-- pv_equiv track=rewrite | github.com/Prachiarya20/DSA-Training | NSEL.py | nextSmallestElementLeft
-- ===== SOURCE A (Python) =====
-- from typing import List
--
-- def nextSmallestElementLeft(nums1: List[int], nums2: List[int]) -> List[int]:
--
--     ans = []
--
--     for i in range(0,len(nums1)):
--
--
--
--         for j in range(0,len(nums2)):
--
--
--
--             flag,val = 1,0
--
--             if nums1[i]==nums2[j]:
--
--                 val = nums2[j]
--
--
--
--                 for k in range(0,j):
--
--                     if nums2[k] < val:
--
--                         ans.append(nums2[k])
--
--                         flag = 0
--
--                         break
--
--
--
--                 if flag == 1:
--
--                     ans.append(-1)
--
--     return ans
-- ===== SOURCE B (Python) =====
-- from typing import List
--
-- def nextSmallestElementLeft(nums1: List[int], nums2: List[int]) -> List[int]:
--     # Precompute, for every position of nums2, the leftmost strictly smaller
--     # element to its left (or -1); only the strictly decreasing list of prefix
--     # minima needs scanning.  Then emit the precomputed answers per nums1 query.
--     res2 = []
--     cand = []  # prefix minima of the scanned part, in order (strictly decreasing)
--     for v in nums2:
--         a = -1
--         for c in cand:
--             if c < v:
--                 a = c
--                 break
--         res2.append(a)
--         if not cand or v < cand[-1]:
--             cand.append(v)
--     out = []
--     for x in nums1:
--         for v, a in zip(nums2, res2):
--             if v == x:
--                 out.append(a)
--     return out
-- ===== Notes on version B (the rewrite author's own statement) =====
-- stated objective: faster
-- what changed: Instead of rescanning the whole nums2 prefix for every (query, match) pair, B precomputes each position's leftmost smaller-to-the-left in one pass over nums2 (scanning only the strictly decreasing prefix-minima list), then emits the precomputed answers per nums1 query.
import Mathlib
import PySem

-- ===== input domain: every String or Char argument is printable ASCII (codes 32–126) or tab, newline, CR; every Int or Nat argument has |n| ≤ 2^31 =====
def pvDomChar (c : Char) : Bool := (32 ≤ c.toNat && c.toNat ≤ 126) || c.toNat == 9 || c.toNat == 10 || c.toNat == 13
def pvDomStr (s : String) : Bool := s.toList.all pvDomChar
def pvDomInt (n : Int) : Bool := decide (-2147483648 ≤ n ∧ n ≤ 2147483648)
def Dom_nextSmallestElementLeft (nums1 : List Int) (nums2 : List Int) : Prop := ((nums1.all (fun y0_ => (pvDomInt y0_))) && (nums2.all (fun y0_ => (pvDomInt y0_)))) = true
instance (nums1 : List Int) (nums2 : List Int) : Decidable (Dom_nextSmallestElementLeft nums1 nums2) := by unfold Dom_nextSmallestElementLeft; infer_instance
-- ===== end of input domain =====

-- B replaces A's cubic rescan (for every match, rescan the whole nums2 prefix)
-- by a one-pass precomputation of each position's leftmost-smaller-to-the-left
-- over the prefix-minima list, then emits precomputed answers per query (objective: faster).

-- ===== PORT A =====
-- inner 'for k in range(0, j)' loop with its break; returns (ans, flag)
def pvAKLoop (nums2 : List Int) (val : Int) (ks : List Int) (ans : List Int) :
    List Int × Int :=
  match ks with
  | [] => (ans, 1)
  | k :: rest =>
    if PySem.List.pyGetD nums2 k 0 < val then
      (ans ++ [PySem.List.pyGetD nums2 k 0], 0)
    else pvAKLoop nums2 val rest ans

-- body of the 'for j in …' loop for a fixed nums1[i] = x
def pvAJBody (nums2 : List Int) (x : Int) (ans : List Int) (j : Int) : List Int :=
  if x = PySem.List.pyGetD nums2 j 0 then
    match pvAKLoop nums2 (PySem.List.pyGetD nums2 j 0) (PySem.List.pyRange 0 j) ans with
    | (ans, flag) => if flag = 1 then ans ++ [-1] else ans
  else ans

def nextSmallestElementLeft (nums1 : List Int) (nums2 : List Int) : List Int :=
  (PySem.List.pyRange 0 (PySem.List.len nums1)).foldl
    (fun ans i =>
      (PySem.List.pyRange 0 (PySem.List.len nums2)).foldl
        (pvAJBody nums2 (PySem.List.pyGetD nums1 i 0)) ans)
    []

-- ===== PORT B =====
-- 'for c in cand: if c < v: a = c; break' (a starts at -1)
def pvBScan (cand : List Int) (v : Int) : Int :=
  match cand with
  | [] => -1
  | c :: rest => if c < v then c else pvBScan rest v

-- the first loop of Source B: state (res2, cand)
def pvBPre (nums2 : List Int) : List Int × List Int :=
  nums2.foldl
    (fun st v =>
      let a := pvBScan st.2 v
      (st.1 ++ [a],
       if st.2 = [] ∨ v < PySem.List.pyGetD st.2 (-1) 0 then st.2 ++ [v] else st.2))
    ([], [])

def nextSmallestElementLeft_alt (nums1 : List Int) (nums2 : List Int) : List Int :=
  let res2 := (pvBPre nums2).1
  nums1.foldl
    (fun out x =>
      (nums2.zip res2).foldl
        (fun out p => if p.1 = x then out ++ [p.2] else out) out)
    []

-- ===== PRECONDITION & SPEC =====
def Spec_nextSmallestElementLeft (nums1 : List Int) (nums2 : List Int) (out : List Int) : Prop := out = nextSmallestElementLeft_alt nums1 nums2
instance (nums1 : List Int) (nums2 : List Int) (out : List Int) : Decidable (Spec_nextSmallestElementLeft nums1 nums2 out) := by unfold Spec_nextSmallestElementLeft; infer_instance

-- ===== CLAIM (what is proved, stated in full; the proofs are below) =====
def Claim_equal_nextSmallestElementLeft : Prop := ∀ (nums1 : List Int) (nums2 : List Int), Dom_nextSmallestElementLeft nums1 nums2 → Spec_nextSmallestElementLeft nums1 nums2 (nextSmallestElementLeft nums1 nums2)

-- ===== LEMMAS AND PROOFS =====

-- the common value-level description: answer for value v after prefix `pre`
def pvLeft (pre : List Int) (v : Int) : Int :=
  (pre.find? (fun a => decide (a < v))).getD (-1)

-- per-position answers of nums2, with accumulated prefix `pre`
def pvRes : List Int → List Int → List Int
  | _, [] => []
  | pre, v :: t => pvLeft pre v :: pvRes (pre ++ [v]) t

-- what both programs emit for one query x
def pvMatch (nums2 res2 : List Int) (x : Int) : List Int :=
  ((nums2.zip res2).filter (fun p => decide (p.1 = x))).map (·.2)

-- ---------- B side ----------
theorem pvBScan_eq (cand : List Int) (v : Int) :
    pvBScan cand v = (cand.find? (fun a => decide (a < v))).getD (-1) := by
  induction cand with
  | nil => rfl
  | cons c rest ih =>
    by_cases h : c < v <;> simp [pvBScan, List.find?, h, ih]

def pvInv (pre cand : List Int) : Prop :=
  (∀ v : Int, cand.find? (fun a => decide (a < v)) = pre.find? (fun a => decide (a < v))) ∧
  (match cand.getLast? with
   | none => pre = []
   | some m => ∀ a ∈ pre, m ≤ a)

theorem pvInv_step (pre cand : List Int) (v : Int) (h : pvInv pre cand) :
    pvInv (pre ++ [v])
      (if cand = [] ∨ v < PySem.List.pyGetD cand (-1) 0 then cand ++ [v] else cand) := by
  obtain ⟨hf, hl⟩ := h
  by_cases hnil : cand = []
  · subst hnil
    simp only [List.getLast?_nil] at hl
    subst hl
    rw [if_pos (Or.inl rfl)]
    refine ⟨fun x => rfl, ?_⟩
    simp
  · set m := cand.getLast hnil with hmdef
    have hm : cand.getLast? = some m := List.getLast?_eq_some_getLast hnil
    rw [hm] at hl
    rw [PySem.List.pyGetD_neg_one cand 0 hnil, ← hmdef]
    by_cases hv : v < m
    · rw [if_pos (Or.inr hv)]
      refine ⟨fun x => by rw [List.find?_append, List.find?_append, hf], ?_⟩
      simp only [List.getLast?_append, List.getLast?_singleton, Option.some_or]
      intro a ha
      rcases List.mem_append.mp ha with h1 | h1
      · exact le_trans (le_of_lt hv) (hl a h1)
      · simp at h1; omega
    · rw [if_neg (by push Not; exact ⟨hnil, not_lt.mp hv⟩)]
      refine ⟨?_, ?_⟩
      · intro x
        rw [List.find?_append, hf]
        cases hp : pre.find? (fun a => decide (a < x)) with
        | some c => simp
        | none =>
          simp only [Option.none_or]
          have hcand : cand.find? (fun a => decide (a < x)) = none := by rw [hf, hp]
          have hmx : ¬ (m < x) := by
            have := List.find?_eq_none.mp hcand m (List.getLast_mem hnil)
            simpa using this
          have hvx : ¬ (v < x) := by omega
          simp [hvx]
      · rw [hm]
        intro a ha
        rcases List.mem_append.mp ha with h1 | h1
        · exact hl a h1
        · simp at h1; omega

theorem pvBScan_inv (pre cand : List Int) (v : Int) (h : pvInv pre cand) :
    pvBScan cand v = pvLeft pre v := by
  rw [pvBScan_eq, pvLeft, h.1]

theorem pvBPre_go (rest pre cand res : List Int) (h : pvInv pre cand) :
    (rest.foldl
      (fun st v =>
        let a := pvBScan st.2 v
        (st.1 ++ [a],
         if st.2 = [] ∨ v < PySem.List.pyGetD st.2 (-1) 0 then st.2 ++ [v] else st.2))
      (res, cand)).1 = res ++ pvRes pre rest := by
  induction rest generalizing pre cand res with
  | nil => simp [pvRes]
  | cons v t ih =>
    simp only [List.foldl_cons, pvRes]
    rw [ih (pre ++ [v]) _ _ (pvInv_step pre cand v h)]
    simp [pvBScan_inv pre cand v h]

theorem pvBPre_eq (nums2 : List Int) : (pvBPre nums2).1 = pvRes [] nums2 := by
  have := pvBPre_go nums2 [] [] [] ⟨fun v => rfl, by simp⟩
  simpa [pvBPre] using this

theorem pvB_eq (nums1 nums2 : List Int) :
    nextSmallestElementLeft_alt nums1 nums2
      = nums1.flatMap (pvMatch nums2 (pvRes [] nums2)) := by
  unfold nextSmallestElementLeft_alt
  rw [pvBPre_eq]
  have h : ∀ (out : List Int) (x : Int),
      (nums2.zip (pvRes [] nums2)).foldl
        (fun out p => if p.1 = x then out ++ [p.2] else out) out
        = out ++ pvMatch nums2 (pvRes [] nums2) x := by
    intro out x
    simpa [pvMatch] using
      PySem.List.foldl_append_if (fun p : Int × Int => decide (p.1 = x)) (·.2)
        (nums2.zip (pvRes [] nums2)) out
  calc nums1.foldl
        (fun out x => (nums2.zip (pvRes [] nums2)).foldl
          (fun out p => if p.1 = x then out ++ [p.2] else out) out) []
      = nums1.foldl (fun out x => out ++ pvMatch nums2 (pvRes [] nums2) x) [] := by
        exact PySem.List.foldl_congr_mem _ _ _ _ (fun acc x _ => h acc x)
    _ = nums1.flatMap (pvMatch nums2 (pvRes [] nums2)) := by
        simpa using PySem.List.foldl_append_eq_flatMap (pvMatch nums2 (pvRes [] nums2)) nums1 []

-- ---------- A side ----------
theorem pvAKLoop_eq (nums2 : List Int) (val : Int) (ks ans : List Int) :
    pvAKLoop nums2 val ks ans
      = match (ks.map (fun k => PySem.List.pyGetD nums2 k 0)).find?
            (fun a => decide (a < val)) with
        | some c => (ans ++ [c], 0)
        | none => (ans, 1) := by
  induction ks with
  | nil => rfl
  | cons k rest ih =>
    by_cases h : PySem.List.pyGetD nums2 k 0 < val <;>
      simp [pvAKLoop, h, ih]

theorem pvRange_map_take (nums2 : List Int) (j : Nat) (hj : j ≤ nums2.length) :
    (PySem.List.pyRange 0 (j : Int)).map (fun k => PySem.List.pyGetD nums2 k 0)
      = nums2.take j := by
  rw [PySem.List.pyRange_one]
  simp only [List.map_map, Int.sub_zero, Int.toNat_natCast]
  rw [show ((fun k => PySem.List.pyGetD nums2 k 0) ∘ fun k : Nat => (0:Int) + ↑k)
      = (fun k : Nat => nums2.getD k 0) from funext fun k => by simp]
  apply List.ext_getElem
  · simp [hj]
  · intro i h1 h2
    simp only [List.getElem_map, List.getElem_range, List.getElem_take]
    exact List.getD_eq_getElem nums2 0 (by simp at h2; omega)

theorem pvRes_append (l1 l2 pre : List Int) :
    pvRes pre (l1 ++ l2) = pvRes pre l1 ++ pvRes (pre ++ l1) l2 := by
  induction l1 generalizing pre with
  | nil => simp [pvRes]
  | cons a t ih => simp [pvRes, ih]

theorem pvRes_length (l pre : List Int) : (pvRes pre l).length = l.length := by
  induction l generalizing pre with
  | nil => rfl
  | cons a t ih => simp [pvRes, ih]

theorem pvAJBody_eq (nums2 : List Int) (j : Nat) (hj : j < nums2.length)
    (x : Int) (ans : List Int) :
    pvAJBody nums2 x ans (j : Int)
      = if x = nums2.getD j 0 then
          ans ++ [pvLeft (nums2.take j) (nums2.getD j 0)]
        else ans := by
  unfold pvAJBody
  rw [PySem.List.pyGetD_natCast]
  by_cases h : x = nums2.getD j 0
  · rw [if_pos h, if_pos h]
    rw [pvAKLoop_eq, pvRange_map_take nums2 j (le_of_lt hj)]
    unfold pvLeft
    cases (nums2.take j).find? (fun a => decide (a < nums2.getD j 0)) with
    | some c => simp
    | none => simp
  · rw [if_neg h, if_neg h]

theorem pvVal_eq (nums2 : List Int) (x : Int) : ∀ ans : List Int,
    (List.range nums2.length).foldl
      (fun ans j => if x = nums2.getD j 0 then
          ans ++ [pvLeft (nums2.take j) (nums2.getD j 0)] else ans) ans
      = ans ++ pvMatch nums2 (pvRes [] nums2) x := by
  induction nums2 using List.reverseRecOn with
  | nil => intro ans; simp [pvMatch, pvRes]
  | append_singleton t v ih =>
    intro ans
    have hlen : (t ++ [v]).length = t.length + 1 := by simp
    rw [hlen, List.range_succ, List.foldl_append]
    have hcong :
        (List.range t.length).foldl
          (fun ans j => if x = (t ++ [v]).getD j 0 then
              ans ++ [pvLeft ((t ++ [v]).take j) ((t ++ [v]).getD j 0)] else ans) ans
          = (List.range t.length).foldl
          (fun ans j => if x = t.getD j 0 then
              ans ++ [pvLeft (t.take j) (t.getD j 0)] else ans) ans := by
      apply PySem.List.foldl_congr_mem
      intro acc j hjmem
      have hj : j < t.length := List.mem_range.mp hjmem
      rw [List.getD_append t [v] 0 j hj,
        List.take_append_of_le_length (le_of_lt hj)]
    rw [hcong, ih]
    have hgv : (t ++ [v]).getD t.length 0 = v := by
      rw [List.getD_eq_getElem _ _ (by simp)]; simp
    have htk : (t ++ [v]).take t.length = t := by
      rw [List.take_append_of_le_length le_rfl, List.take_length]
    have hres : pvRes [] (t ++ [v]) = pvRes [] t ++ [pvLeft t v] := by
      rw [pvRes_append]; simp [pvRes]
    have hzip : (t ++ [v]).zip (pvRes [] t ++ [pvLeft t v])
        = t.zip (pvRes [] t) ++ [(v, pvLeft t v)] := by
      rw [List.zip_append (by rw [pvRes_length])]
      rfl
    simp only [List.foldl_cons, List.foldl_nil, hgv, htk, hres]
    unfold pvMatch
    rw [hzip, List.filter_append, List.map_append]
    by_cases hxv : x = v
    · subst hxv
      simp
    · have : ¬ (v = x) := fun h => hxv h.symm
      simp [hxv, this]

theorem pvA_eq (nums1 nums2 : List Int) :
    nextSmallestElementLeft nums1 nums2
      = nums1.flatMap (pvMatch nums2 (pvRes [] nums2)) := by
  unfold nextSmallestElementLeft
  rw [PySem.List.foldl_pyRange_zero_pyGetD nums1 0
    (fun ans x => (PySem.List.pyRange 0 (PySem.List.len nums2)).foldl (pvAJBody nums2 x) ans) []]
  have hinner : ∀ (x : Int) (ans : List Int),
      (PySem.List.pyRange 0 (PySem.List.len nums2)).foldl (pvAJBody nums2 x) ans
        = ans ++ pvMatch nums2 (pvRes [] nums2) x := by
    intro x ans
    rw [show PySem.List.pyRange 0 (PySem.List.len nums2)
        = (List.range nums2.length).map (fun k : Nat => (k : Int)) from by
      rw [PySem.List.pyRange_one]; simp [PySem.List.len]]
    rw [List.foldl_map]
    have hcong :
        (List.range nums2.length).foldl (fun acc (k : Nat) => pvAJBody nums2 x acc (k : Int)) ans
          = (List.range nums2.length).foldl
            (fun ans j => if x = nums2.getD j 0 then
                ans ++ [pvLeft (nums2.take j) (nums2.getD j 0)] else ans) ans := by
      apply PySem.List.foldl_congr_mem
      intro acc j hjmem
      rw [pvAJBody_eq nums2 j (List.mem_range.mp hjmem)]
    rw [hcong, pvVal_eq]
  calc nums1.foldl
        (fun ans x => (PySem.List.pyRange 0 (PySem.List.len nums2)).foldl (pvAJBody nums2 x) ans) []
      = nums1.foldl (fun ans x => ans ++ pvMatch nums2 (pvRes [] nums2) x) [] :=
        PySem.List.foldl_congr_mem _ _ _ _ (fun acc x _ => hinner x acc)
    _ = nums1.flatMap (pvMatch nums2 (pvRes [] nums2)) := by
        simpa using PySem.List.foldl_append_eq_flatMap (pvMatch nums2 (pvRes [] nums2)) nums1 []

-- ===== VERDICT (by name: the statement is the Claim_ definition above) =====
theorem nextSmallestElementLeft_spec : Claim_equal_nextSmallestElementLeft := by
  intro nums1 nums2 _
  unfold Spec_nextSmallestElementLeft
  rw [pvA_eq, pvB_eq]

To do
After identifying the lines above that contain "hinner", copy each one.

Output of the task
  have hinner : ∀ (x : Int) (ans : List Int),
        PySem.List.foldl_congr_mem _ _ _ _ (fun acc x _ => hinner x acc)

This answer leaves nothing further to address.